1099. 作曲への取り組みについて


ここ数日間、奇妙なほどに夢を見ていない。おそらく、この数日間にあっても夢を見ていたのだと思うのだが、記憶に残るような夢を見ていないのは確かだ。

そのような状態を見ると、ある意味、不気味な静けさが無意識の世界を覆っているように私には思える。間違いなく、私の無意識の世界では四六時中何かが進行しているのがわかる。

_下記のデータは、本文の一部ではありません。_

-- pv_equiv track=rewrite | github.com/skozan/pychords | pychords/__init__.py | get_winner_inversion
-- ===== SOURCE A (Python) =====
-- import copy
--
-- NOTES = {
--     'c': 0, 'b#': 0, 'c#': 1, 'db': 1, 'd': 2, 'd#':3,
--     'eb': 3, 'e': 4, 'fb': 4, 'e#': 5, 'f': 5,
--     'f#': 6, 'gb': 6, 'g': 7, 'g#': 8, 'ab': 8,
--     'a': 9, 'a#': 10, 'bb': 10, 'b': 11, 'cb': 11}
--
-- INTERVALS = {
--     0: [{'base': 'octave', 'subspecies': None}],
--     1: [{'base': 'ninth', 'subspecies': 'flat'}],
--     2: [{'base': 'ninth', 'subspecies': None}],
--     3: [{'base': 'third', 'subspecies': 'minor'},
--         {'base': 'ninth', 'subspecies': 'sharp'}],
--     4: [{'base': 'third', 'subspecies': 'major'},],
--     5: [{'base': 'eleventh', 'subspecies': None}],
--     6: [{'base': 'fifth', 'subspecies': 'diminished'},
--         {'base': 'eleventh', 'subspecies': 'sharp'},],
--     7: [{'base': 'fifth', 'subspecies': None}],
--     8: [{'base': 'fifth', 'subspecies': 'augmented'},
--         {'base': 'thirteenth', 'subspecies': 'flat'}],
--     9: [{'base': 'thirteenth', 'subspecies': None}],
--     10: [{'base': 'seventh', 'subspecies': 'minor'}],
--     11: [{'base': 'seventh', 'subspecies': 'major'}],
-- }
--
-- IMPORTANT_INTERVALS = [
--     INTERVALS[3][0],   # minor third
--     INTERVALS[4][0],   # major third
--     INTERVALS[6][0],   # diminished fifth
--     INTERVALS[7][0],   # perfect fifth
--     INTERVALS[10][0],  # minor seventh
--     INTERVALS[11][0]]  # major seventh
--
-- def get_interval(note1, note2):
--     interval = NOTES[note2.lower()] - NOTES[note1.lower()]
--     if interval<0:
--         interval += 12
--     return interval
--
-- def get_intervals(notes):
--     intervals = []
--     for note in notes[1:]:
--         intervals.append(get_interval(notes[0], note))
--     return intervals
--
-- def get_base_intervals_verbal(notes):
--     intervals = get_intervals(notes)
--     intervals_verbal = []
--     for interval in intervals:
--         intervals_verbal.append(INTERVALS[interval][0])
--     return intervals_verbal
--
-- def get_inversions(notes):
--     inversion = copy.copy(notes)
--     count = 0
--     while True:
--         yield inversion
--         if count==min(3, len(notes)-1):
--             break
--         inversion = copy.copy(inversion)
--         inversion.append(inversion.pop(0))
--         count += 1
--
-- def get_inversion_score(intervals):
--     score = 0
--     found = set([])
--     for interval in intervals:
--         if (interval in IMPORTANT_INTERVALS) and \
--                 interval['base'] not in found:
--             score += 1
--             found.add(interval['base'])
--     return score
--
-- def get_winner_inversion(notes):
--     inversions = []
--     for idx, inversion in enumerate(get_inversions(notes)):
--         inversions.append((
--             get_inversion_score(get_base_intervals_verbal(inversion)),
--             idx,
--             inversion))
--     inversions = sorted(inversions, key=lambda x: -x[0]*10+idx)
--     return inversions[0][2]
-- ===== SOURCE B (Python) =====
-- NOTES = {
--     'c': 0, 'b#': 0, 'c#': 1, 'db': 1, 'd': 2, 'd#':3,
--     'eb': 3, 'e': 4, 'fb': 4, 'e#': 5, 'f': 5,
--     'f#': 6, 'gb': 6, 'g': 7, 'g#': 8, 'ab': 8,
--     'a': 9, 'a#': 10, 'bb': 10, 'b': 11, 'cb': 11}
--
-- def get_winner_inversion(notes):
--     # Single pass: score each rotation directly on pitch classes (mod 12),
--     # keep the first rotation with the strictly greatest score.
--     pitches = [NOTES[n.lower()] for n in notes]
--     stops = min(3, len(notes) - 1) + 1
--     best_r = 0
--     best_score = -1
--     for r in range(stops):
--         root = pitches[r]
--         ivs = [(p - root) % 12 for p in pitches[r + 1:] + pitches[:r]]
--         score = sum(1 for lo, hi in ((3, 4), (6, 7), (10, 11))
--                     if lo in ivs or hi in ivs)
--         if score > best_score:
--             best_score = score
--             best_r = r
--     return notes[best_r:] + notes[:best_r]
-- ===== Notes on version B (the rewrite author's own statement) =====
-- stated objective: alternative
-- what changed: Replaces materialize-all-inversions-then-stable-sort (on the effectively-constant key -score*10+leaked_idx) with a single-pass strict-greater argmax over rotation indices, scoring each rotation directly on pitch classes mod 12 (any-of {3,4}/{6,7}/{10,11} per interval group) instead of building verbal interval dicts and a found-set; Pre_ additionally excludes single-element lists holding an invalid note, where A returns the input unchanged (no NOTES lookup ever runs) while B raises KeyError.
-- outside the precondition, e.g. on get_winner_inversion(['']): A returns [''], B raises KeyError
import Mathlib
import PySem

記憶に残る夢が現れるのかどうかというのは、そうした潜在的なものが発現するか否かというだけの問題であり、絶えず自分の内側で何かが動き続けていることに変わりはないだろう。夢についてこうしたことを書き留めていると、今夜は何か印象的な夢を見そうな予感がしている。 昨夜は少しばかり作曲の学習と実践を進めていた。以前に作ったファンファーレの一節がとても気に入っており、そこだけ何度も繰り返して聞いていた。

日記を読み返すことによって、自分の言葉から自分が励ましを得るのと同様に、自分が作った曲から自分が励ましを得るというのも不思議なことだと思った。私たちが真に自己を深めるためには、健全な自己批判のみならず、自己への励ましも同時に必要となることを物語っているかのようであった。

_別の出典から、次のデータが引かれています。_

-- pv_equiv track=rewrite | github.com/jaumeollerfernandez/Useful-Tools-in-Python | Cloud. AWS Lambda functions/ExcelToJSON/obtainCSVvalues.py | obtainCSVvalues
-- ===== SOURCE A (Python) =====
-- def obtainCSVvalues(pCSV):
--     csv = pCSV
--     aux = []
--     aux2 = []
--     M = []
--     i = 0
--     bol = False
--     while i < len(csv):
--
--         if ord(csv[i]) >= 65 and ord(csv[i]) <=90:
--             bol = True
--
--         if ord(csv[i]) != 59 and bol == True and csv[i] != "\r":
--             if ord(csv[i]) == 44:
--                 aux.append(",")
--             else:
--                 aux.append(csv[i])
--
--         if ord(csv[i]) == 59 and bol == True or csv[i] == "\r":
--
--                 string = "".join(aux)
--                 aux2.append(string)
--                 aux = []
--
--         if ord(csv[i]) == 92 and aux != []:
--                 string = "".join(aux)
--                 aux2.append(string)
--                 aux = []
--
--         if csv[i] == "\r":
--             if aux2 != []:
--                 M.append(aux2)
--                 aux2 = []
--                 bol = False
--
--         i+=1
--
--     return M
-- ===== SOURCE B (Python) =====
-- def _parseRow(row):
--     fields = []
--     buf = []
--     active = False
--     for c in row:
--         if 'A' <= c <= 'Z':
--             active = True
--         if active:
--             if c == ';':
--                 fields.append(''.join(buf))
--                 buf = []
--             else:
--                 buf.append(c)
--                 if c == '\\':
--                     fields.append(''.join(buf))
--                     buf = []
--     fields.append(''.join(buf))
--     return fields
--
--
-- def obtainCSVvalues(pCSV):
--     parts = pCSV.split('\r')
--     return [_parseRow(seg) for seg in parts[:-1]]
-- ===== Notes on version B (the rewrite author's own statement) =====
-- stated objective: simpler
-- what changed: B replaces A's single monolithic while-loop with four pieces of mutable cross-row state by a split('\r') into row segments plus a small per-row field parser, dropping the unterminated trailing segment explicitly.
import Mathlib
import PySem

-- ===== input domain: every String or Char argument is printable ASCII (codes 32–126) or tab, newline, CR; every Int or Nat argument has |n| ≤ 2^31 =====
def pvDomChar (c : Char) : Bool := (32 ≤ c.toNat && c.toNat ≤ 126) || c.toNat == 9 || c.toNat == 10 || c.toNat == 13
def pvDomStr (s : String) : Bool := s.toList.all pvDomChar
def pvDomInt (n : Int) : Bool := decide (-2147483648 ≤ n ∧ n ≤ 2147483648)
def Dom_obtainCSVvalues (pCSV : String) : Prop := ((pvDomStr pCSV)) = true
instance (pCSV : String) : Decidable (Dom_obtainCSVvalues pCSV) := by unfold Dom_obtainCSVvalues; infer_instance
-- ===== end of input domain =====

-- B restructures A: split on '\r' into row segments, then a small per-row field parser; same result, no cross-row mutable state.

-- ===== PORT A =====
-- one iteration of A's while-loop body; state = (aux, aux2, M, bol)
def obtainCSVvalues_step (st : List Char × List String × List (List String) × Bool) (c : Char) :
    List Char × List String × List (List String) × Bool :=
  let aux := st.1; let aux2 := st.2.1; let M := st.2.2.1; let bol := st.2.2.2
  let bol := if 65 ≤ c.toNat ∧ c.toNat ≤ 90 then true else bol
  let aux := if c.toNat ≠ 59 ∧ bol = true ∧ c ≠ '\r' then
      (if c.toNat = 44 then aux ++ [','] else aux ++ [c]) else aux
  let p := if (c.toNat = 59 ∧ bol = true) ∨ c = '\r' then
      (([] : List Char), aux2 ++ [String.ofList aux]) else (aux, aux2)
  let aux := p.1; let aux2 := p.2
  let q := if c.toNat = 92 ∧ aux ≠ [] then
      (([] : List Char), aux2 ++ [String.ofList aux]) else (aux, aux2)
  let aux := q.1; let aux2 := q.2
  let r := if c = '\r' then
      (if aux2 ≠ [] then (([] : List String), M ++ [aux2], false) else (aux2, M, bol))
    else (aux2, M, bol)
  (aux, r)

def obtainCSVvalues (pCSV : String) : List (List String) :=
  (pCSV.toList.foldl obtainCSVvalues_step ([], [], [], false)).2.2.1

-- ===== PORT B =====
-- one char of B's per-row parser; state = (fields, buf, active)
def parseRowStep (st : List String × List Char × Bool) (c : Char) : List String × List Char × Bool :=
  let fields := st.1; let buf := st.2.1; let active := st.2.2
  let active := if 'A' ≤ c ∧ c ≤ 'Z' then true else active
  if active then
    if c = ';' then (fields ++ [String.ofList buf], [], active)
    else
      let buf := buf ++ [c]
      if c = '\\' then (fields ++ [String.ofList buf], [], active)
      else (fields, buf, active)
  else (fields, buf, active)

def parseRow (row : List Char) : List String :=
  let st := row.foldl parseRowStep ([], [], false)
  st.1 ++ [String.ofList st.2.1]

def obtainCSVvalues_alt (pCSV : String) : List (List String) :=
  let parts := PySem.Chars.splitOn pCSV.toList ['\r']
  parts.dropLast.map parseRow

-- ===== PRECONDITION & SPEC =====
def Spec_obtainCSVvalues (pCSV : String) (out : List (List String)) : Prop := out = obtainCSVvalues_alt pCSV
instance (pCSV : String) (out : List (List String)) : Decidable (Spec_obtainCSVvalues pCSV out) := by unfold Spec_obtainCSVvalues; infer_instance

-- ===== CLAIM (what is proved, stated in full; the proofs are below) =====
def Claim_equal_obtainCSVvalues : Prop := ∀ (pCSV : String), Dom_obtainCSVvalues pCSV → Spec_obtainCSVvalues pCSV (obtainCSVvalues pCSV)

-- ===== LEMMAS AND PROOFS =====

-- simple recursive split on '\r' (proof-side model of Chars.splitOn _ ['\r'])
def mySplit : List Char → List (List Char)
  | [] => [[]]
  | c :: rest => if c = '\r' then [] :: mySplit rest else (mySplit rest).modifyHead (c :: ·)

theorem mySplit_ne_nil (cs : List Char) : mySplit cs ≠ [] := by
  induction cs with
  | nil => simp [mySplit]
  | cons c rest ih =>
    simp only [mySplit]
    split
    · simp
    · cases h : mySplit rest with
      | nil => exact absurd h ih
      | cons x t => simp [List.modifyHead]

theorem splitOn_go_cr (fuel : Nat) : ∀ (l cur : List Char) (acc : List (List Char)),
    l.length < fuel →
    PySem.Chars.splitOn.go ['\r'] fuel l cur acc
      = acc.reverse ++ (mySplit l).modifyHead (cur.reverse ++ ·) := by
  induction fuel with
  | zero => intro l cur acc h; omega
  | succ fuel ih =>
    intro l cur acc h
    cases l with
    | nil =>
      simp [PySem.Chars.splitOn.go, mySplit]
    | cons c rest =>
      simp only [PySem.Chars.splitOn.go]
      by_cases hc : c = '\r'
      · subst hc
        have hpre : (['\r'] : List Char).isPrefixOf ('\r' :: rest) = true := by
          simp [List.isPrefixOf]
        rw [if_pos hpre]
        rw [show List.drop (['\r'] : List Char).length ('\r' :: rest) = rest from rfl]
        rw [ih rest [] ((cur.reverse :: acc)) (by simp at h ⊢; omega)]
        simp only [mySplit]
        cases hms : mySplit rest with
        | nil => exact absurd hms (mySplit_ne_nil rest)
        | cons x t => simp [List.modifyHead]
      · have hpre : (['\r'] : List Char).isPrefixOf (c :: rest) = false := by
          simp [List.isPrefixOf]
          intro hc'; exact hc hc'.symm
        rw [if_neg (by simp [hpre])]
        rw [ih rest (c :: cur) acc (by simp at h ⊢; omega)]
        simp only [mySplit, if_neg hc]
        cases hms : mySplit rest with
        | nil => exact absurd hms (mySplit_ne_nil rest)
        | cons x t => simp [List.modifyHead]

theorem splitOn_cr (cs : List Char) :
    PySem.Chars.splitOn cs ['\r'] = mySplit cs := by
  have h := splitOn_go_cr (cs.length + 1) cs [] [] (by omega)
  rw [PySem.Chars.splitOn, h]
  cases hms : mySplit cs with
  | nil => exact absurd hms (mySplit_ne_nil cs)
  | cons x t => simp [List.modifyHead]

-- B's generalized per-character row processor
def goB : List Char → List String → List Char → Bool → List (List String)
  | [], _, _, _ => []
  | c :: rest, fields, buf, active =>
    if c = '\r' then (fields ++ [String.ofList buf]) :: goB rest [] [] false
    else
      let st := parseRowStep (fields, buf, active) c
      goB rest st.1 st.2.1 st.2.2

def parseRowAux (row : List Char) (st : List String × List Char × Bool) : List String :=
  let st' := row.foldl parseRowStep st
  st'.1 ++ [String.ofList st'.2.1]

theorem parseRow_eq_aux (row : List Char) : parseRow row = parseRowAux row ([], [], false) := rfl

theorem goB_eq (cs : List Char) : ∀ (f : List String) (b : List Char) (a : Bool),
    goB cs f b a =
      match (mySplit cs).dropLast with
      | [] => []
      | seg :: segs => parseRowAux seg (f, b, a) :: segs.map parseRow := by
  induction cs with
  | nil => intro f b a; simp [goB, mySplit]
  | cons c rest ih =>
    intro f b a
    by_cases hc : c = '\r'
    · subst hc
      simp only [goB, mySplit, ih, if_true]
      cases hms : mySplit rest with
      | nil => exact absurd hms (mySplit_ne_nil rest)
      | cons x t =>
        rw [List.dropLast_cons_of_ne_nil (List.cons_ne_nil x t)]
        cases hdl : (x :: t).dropLast with
        | nil => simp [parseRowAux]
        | cons y u => simp [parseRowAux, parseRow_eq_aux]
    · simp only [goB, if_neg hc, mySplit, ih]
      cases hms : mySplit rest with
      | nil => exact absurd hms (mySplit_ne_nil rest)
      | cons x t =>
        cases t with
        | nil => simp [List.modifyHead]
        | cons z t' =>
          simp only [List.modifyHead]
          rw [List.dropLast_cons_of_ne_nil (List.cons_ne_nil z t'),
              List.dropLast_cons_of_ne_nil (List.cons_ne_nil z t')]
          simp [parseRowAux, List.foldl_cons]

theorem alt_eq_goB (pCSV : String) :
    obtainCSVvalues_alt pCSV = goB pCSV.toList [] [] false := by
  rw [goB_eq]
  simp only [obtainCSVvalues_alt, splitOn_cr]
  cases hdl : (mySplit pCSV.toList).dropLast with
  | nil => simp
  | cons seg segs => simp [parseRow_eq_aux]

-- char facts used by the step correspondence
theorem char_toNat_inj {c d : Char} (h : c.toNat = d.toNat) : c = d :=
  Char.ext (UInt32.toNat_inj.mp h)

theorem upper_iff (c : Char) : ('A' ≤ c ∧ c ≤ 'Z') ↔ (65 ≤ c.toNat ∧ c.toNat ≤ 90) := by
  rw [Char.le_def, Char.le_def, UInt32.le_iff_toNat_le, UInt32.le_iff_toNat_le]
  exact Iff.rfl

-- A's loop body agrees with B's per-row step (c ≠ CR), under the invariant bol = false → aux = []
theorem stepA_eq_parseRowStep (c : Char) (hc : c ≠ '\r')
    (aux : List Char) (aux2 : List String) (M : List (List String)) (bol : Bool)
    (hinv : bol = false → aux = []) :
    obtainCSVvalues_step (aux, aux2, M, bol) c
      = ((parseRowStep (aux2, aux, bol) c).2.1, (parseRowStep (aux2, aux, bol) c).1, M,
         (parseRowStep (aux2, aux, bol) c).2.2) := by
  by_cases hsemi : c = ';'
  · subst hsemi
    cases bol <;> simp [obtainCSVvalues_step, parseRowStep]
  · have hsemi' : c.toNat ≠ 59 := fun h => hsemi (char_toNat_inj h)
    by_cases hbs : c = '\\'
    · subst hbs
      cases bol with
      | false => have haux := hinv rfl; subst haux; simp [obtainCSVvalues_step, parseRowStep]
      | true => simp [obtainCSVvalues_step, parseRowStep]
    · have hbs' : c.toNat ≠ 92 := fun h => hbs (char_toNat_inj h)
      have hjoin : (if c.toNat = 44 then aux ++ [','] else aux ++ [c]) = aux ++ [c] := by
        split
        · next h44 => rw [show c = ',' from char_toNat_inj h44]
        · rfl
      by_cases hup : 65 ≤ c.toNat ∧ c.toNat ≤ 90
      · have hup' : 'A' ≤ c ∧ c ≤ 'Z' := (upper_iff c).mpr hup
        simp only [obtainCSVvalues_step, parseRowStep]
        rw [hjoin]
        simp [hup.1, hup.2, hup'.1, hup'.2, hsemi, hsemi', hbs, hbs', hc]
      · have hup' : ¬ ('A' ≤ c ∧ c ≤ 'Z') := fun h => hup ((upper_iff c).mp h)
        cases bol with
        | false =>
          have haux := hinv rfl; subst haux
          simp [obtainCSVvalues_step, parseRowStep, hup, hup', hc]
        | true =>
          simp only [obtainCSVvalues_step, parseRowStep]
          rw [hjoin]
          simp [hup, hup', hsemi, hsemi', hbs, hbs', hc]

theorem parseRowStep_inv (c : Char) (aux : List Char) (aux2 : List String) (bol : Bool)
    (hinv : bol = false → aux = []) :
    (parseRowStep (aux2, aux, bol) c).2.2 = false → (parseRowStep (aux2, aux, bol) c).2.1 = [] := by
  intro h
  simp only [parseRowStep] at h ⊢
  by_cases hup : 'A' ≤ c ∧ c ≤ 'Z'
  · rw [if_pos hup] at h ⊢
    by_cases hs : c = ';' <;> by_cases hb : c = '\\' <;> simp_all
  · rw [if_neg hup] at h ⊢
    cases bol with
    | true => by_cases hs : c = ';' <;> by_cases hb : c = '\\' <;> simp_all
    | false => simpa using hinv rfl

-- A's fold, related to goB: M grows exactly by the rows goB emits
theorem foldA_eq_goB (cs : List Char) :
    ∀ (aux : List Char) (aux2 : List String) (M : List (List String)) (bol : Bool),
    (bol = false → aux = []) →
    (cs.foldl obtainCSVvalues_step (aux, aux2, M, bol)).2.2.1 = M ++ goB cs aux2 aux bol := by
  induction cs with
  | nil => intro aux aux2 M bol _; simp [goB]
  | cons c rest ih =>
    intro aux aux2 M bol hinv
    rw [List.foldl_cons]
    by_cases hc : c = '\r'
    · subst hc
      have h1 : obtainCSVvalues_step (aux, aux2, M, bol) '\r'
          = ([], [], M ++ [aux2 ++ [String.ofList aux]], false) := by
        simp [obtainCSVvalues_step]
      rw [h1, ih [] [] _ false (fun _ => rfl)]
      simp [goB]
    · rw [stepA_eq_parseRowStep c hc aux aux2 M bol hinv,
          ih _ _ _ _ (parseRowStep_inv c aux aux2 bol hinv)]
      simp [goB, hc]

-- ===== VERDICT (by name: the statement is the Claim_ definition above) =====
theorem obtainCSVvalues_spec : Claim_equal_obtainCSVvalues := by
  intro pCSV _
  unfold Spec_obtainCSVvalues
  rw [alt_eq_goB]
  have := foldA_eq_goB pCSV.toList [] [] [] false (fun _ => rfl)
  simpa [obtainCSVvalues] using this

文章を書くということと曲を作ることの双方が、同じぐらいの重要性を持ち、同時に、同じぐらいの歓喜を私にもたらしてくれることに気づき始めている。そのような思いを持ちながらも、昨日は一点ほど反省することがあった。

それは自分の浅薄さを批判するものである。昨日、作曲に関するテキストを読み進めていた時に、いつになったら自分は内側の思想や感覚を曲の形に表現することができるのだろうか、という焦りにも似た感情を持っていた。

こうした焦りは、確かに作曲にさらに打ち込むための潤滑油になりうるが、得てして、そうした焦りが自分に対する失望感につながりやすいことが問題である。私が思い出さなければならなかったのは、作曲に対する自分への失望感からそもそもスタートさせたという事実であった。

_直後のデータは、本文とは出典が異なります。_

-- pv_equiv track=rewrite | github.com/qlurkin/PI2CChampionshipRunner | bitonicSort.py | greatestPowerOfTwoLessThan
-- ===== SOURCE A (Python) =====
-- def greatestPowerOfTwoLessThan(n):
--     assert n > 1
--     res = 0
--     next = 1
--     while next < n:
--         res = next
--         next = next*2
--     return res
-- ===== SOURCE B (Python) =====
-- def greatestPowerOfTwoLessThan(n):
--     assert n > 1
--     return 1 << ((n - 1).bit_length() - 1)
-- ===== Notes on version B (the rewrite author's own statement) =====
-- stated objective: idiomatic
-- what changed: Replaces the doubling loop with the closed form 1 << ((n-1).bit_length() - 1): the highest set bit of n-1 is the largest power of two strictly below n.
import Mathlib
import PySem

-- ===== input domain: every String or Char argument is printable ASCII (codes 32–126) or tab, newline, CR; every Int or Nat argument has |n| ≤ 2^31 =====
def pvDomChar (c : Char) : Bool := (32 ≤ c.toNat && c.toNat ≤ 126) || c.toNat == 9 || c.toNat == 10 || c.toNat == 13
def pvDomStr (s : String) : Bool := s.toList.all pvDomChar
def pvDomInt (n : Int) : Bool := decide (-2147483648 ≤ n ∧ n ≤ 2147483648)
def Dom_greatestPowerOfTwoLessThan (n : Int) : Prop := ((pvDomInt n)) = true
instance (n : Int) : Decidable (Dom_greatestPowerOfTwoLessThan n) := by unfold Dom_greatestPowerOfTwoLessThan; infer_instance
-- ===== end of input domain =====

-- B replaces A's doubling loop by the closed form 1 << ((n-1).bit_length() - 1) (more idiomatic, same values).


-- ===== PORT A =====
-- A's while loop; `0 < next` is a totality guard only (always true on the entry call's reachable states, where next starts at 1 and doubles).
def greatestPowerOfTwoLessThanLoop (res next n : Int) : Int :=
  if _h : 0 < next ∧ next < n then greatestPowerOfTwoLessThanLoop next (next * 2) n else res
termination_by (n - next).toNat
decreasing_by omega

def greatestPowerOfTwoLessThan (n : Int) : Int :=
  -- assert n > 1 (raises for n ≤ 1: excluded by Pre_)
  greatestPowerOfTwoLessThanLoop 0 1 n

-- ===== PORT B =====
-- 1 << ((n - 1).bit_length() - 1); bit_length of a nonnegative int is Nat.size.
def greatestPowerOfTwoLessThan_alt (n : Int) : Int :=
  (1 : Int) * 2 ^ (Nat.size (n - 1).toNat - 1)

-- ===== PRECONDITION & SPEC =====
-- A's assert: for n ≤ 1 the Python raises AssertionError.
def Pre_greatestPowerOfTwoLessThan (n : Int) : Prop := 1 < n
instance (n : Int) : Decidable (Pre_greatestPowerOfTwoLessThan n) := by unfold Pre_greatestPowerOfTwoLessThan; infer_instance
def pvWitness_greatestPowerOfTwoLessThan : Int := 5

def Spec_greatestPowerOfTwoLessThan (n : Int) (out : Int) : Prop := out = greatestPowerOfTwoLessThan_alt n
instance (n : Int) (out : Int) : Decidable (Spec_greatestPowerOfTwoLessThan n out) := by unfold Spec_greatestPowerOfTwoLessThan; infer_instance

-- ===== CLAIM (what is proved, stated in full; the proofs are below) =====
def Claim_equal_greatestPowerOfTwoLessThan : Prop := ∀ (n : Int), Dom_greatestPowerOfTwoLessThan n → Pre_greatestPowerOfTwoLessThan n → Spec_greatestPowerOfTwoLessThan n (greatestPowerOfTwoLessThan n)

-- ===== LEMMAS AND PROOFS =====

-- Loop invariant: if 2^k * next < n ≤ 2^(k+1) * next (next > 0) the loop returns 2^k * next.
theorem loop_run (k : Nat) : ∀ (res next n : Int), 0 < next →
    (2 : Int) ^ k * next < n → n ≤ (2 : Int) ^ (k + 1) * next →
    greatestPowerOfTwoLessThanLoop res next n = (2 : Int) ^ k * next := by
  induction k with
  | zero =>
    intro res next n hpos hlt hle
    simp only [pow_zero, one_mul] at hlt ⊢
    have h2 : (2 : Int) ^ (0 + 1) * next = next * 2 := by ring
    rw [greatestPowerOfTwoLessThanLoop, dif_pos ⟨hpos, hlt⟩,
        greatestPowerOfTwoLessThanLoop, dif_neg (by rintro ⟨_, h⟩; omega)]
  | succ k ih =>
    intro res next n hpos hlt hle
    have h2 : (2 : Int) ^ (k + 1) * next = (2 : Int) ^ k * (next * 2) := by ring
    have h3 : (2 : Int) ^ (k + 1 + 1) * next = (2 : Int) ^ (k + 1) * (next * 2) := by ring
    have hnextlt : next < n := by
      have hp : (1:Int) ≤ (2:Int) ^ (k+1) := one_le_pow₀ (by norm_num)
      nlinarith
    rw [greatestPowerOfTwoLessThanLoop, dif_pos ⟨hpos, hnextlt⟩,
        ih next (next * 2) n (by omega) (by omega) (by omega)]
    ring

-- For m ≥ 1 and k = m.size - 1 : 2^k ≤ m < 2^(k+1).
theorem size_bounds (m : Nat) (hm : 1 ≤ m) :
    2 ^ (Nat.size m - 1) ≤ m ∧ m < 2 ^ (Nat.size m - 1 + 1) := by
  have hpos : 0 < Nat.size m := Nat.size_pos.mpr hm
  constructor
  · by_contra h
    push Not at h
    have := Nat.size_le.mpr h
    omega
  · have h1 : Nat.size m - 1 + 1 = Nat.size m := by omega
    rw [h1]
    exact Nat.lt_size_self m

-- ===== VERDICT (by name: the statement is the Claim_ definition above) =====
theorem greatestPowerOfTwoLessThan_spec : Claim_equal_greatestPowerOfTwoLessThan := by
  intro n _ hpre
  unfold Pre_greatestPowerOfTwoLessThan at hpre
  unfold Spec_greatestPowerOfTwoLessThan greatestPowerOfTwoLessThan greatestPowerOfTwoLessThan_alt
  set m : Nat := (n - 1).toNat with hm
  have hm1 : 1 ≤ m := by omega
  have hmn : (m : Int) = n - 1 := by omega
  obtain ⟨hlo, hhi⟩ := size_bounds m hm1
  set k : Nat := Nat.size m - 1 with hk
  have hloZ : (2 : Int) ^ k ≤ (m : Int) := by exact_mod_cast Nat.cast_le.mpr hlo
  have hhiZ : (m : Int) < (2 : Int) ^ (k + 1) := by exact_mod_cast Nat.cast_lt.mpr hhi
  have := loop_run k 0 1 n (by norm_num) (by omega) (by omega)
  rw [mul_one] at this
  rw [this]
  ring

作曲を始めた時の私の音楽知識と経験は本当にまっさらなものであった。そうした自分に対して失望感を抱きながら、それでも失望感に代わるような気持ちを持って作曲を始めたことを思い出さなければならなかった。

手元にあるベートーヴェンが残した楽譜を見たとき、それと自分の曲との距離を嘆いてはならないと思った。また、短い時間単位で自分の作曲の進展を捉えてはならないのだと思った。

少なくとも五年後、十年後を見据えて今の取り組みと向き合わなければならない。あるいはもっと先の自分を見据えながら、作曲に少しずつ取り組んでいくことが大切だ。

毎日、一時間弱でも良いので、作曲の学習と実践を積み重ねっていたその先に、目に見えるほどの何かが現れてくればそれでいいのだ。仕事と同様に、作曲も、短い時間単位でそれを捉えてはならないし、長大な時間をかけて取り組むことが何よりも大事なのだと思う。2017/5/26

過去の曲の音源の保存先はこちらより(Youtube)

過去の曲の楽譜と音源の保存先はこちらより(MuseScore)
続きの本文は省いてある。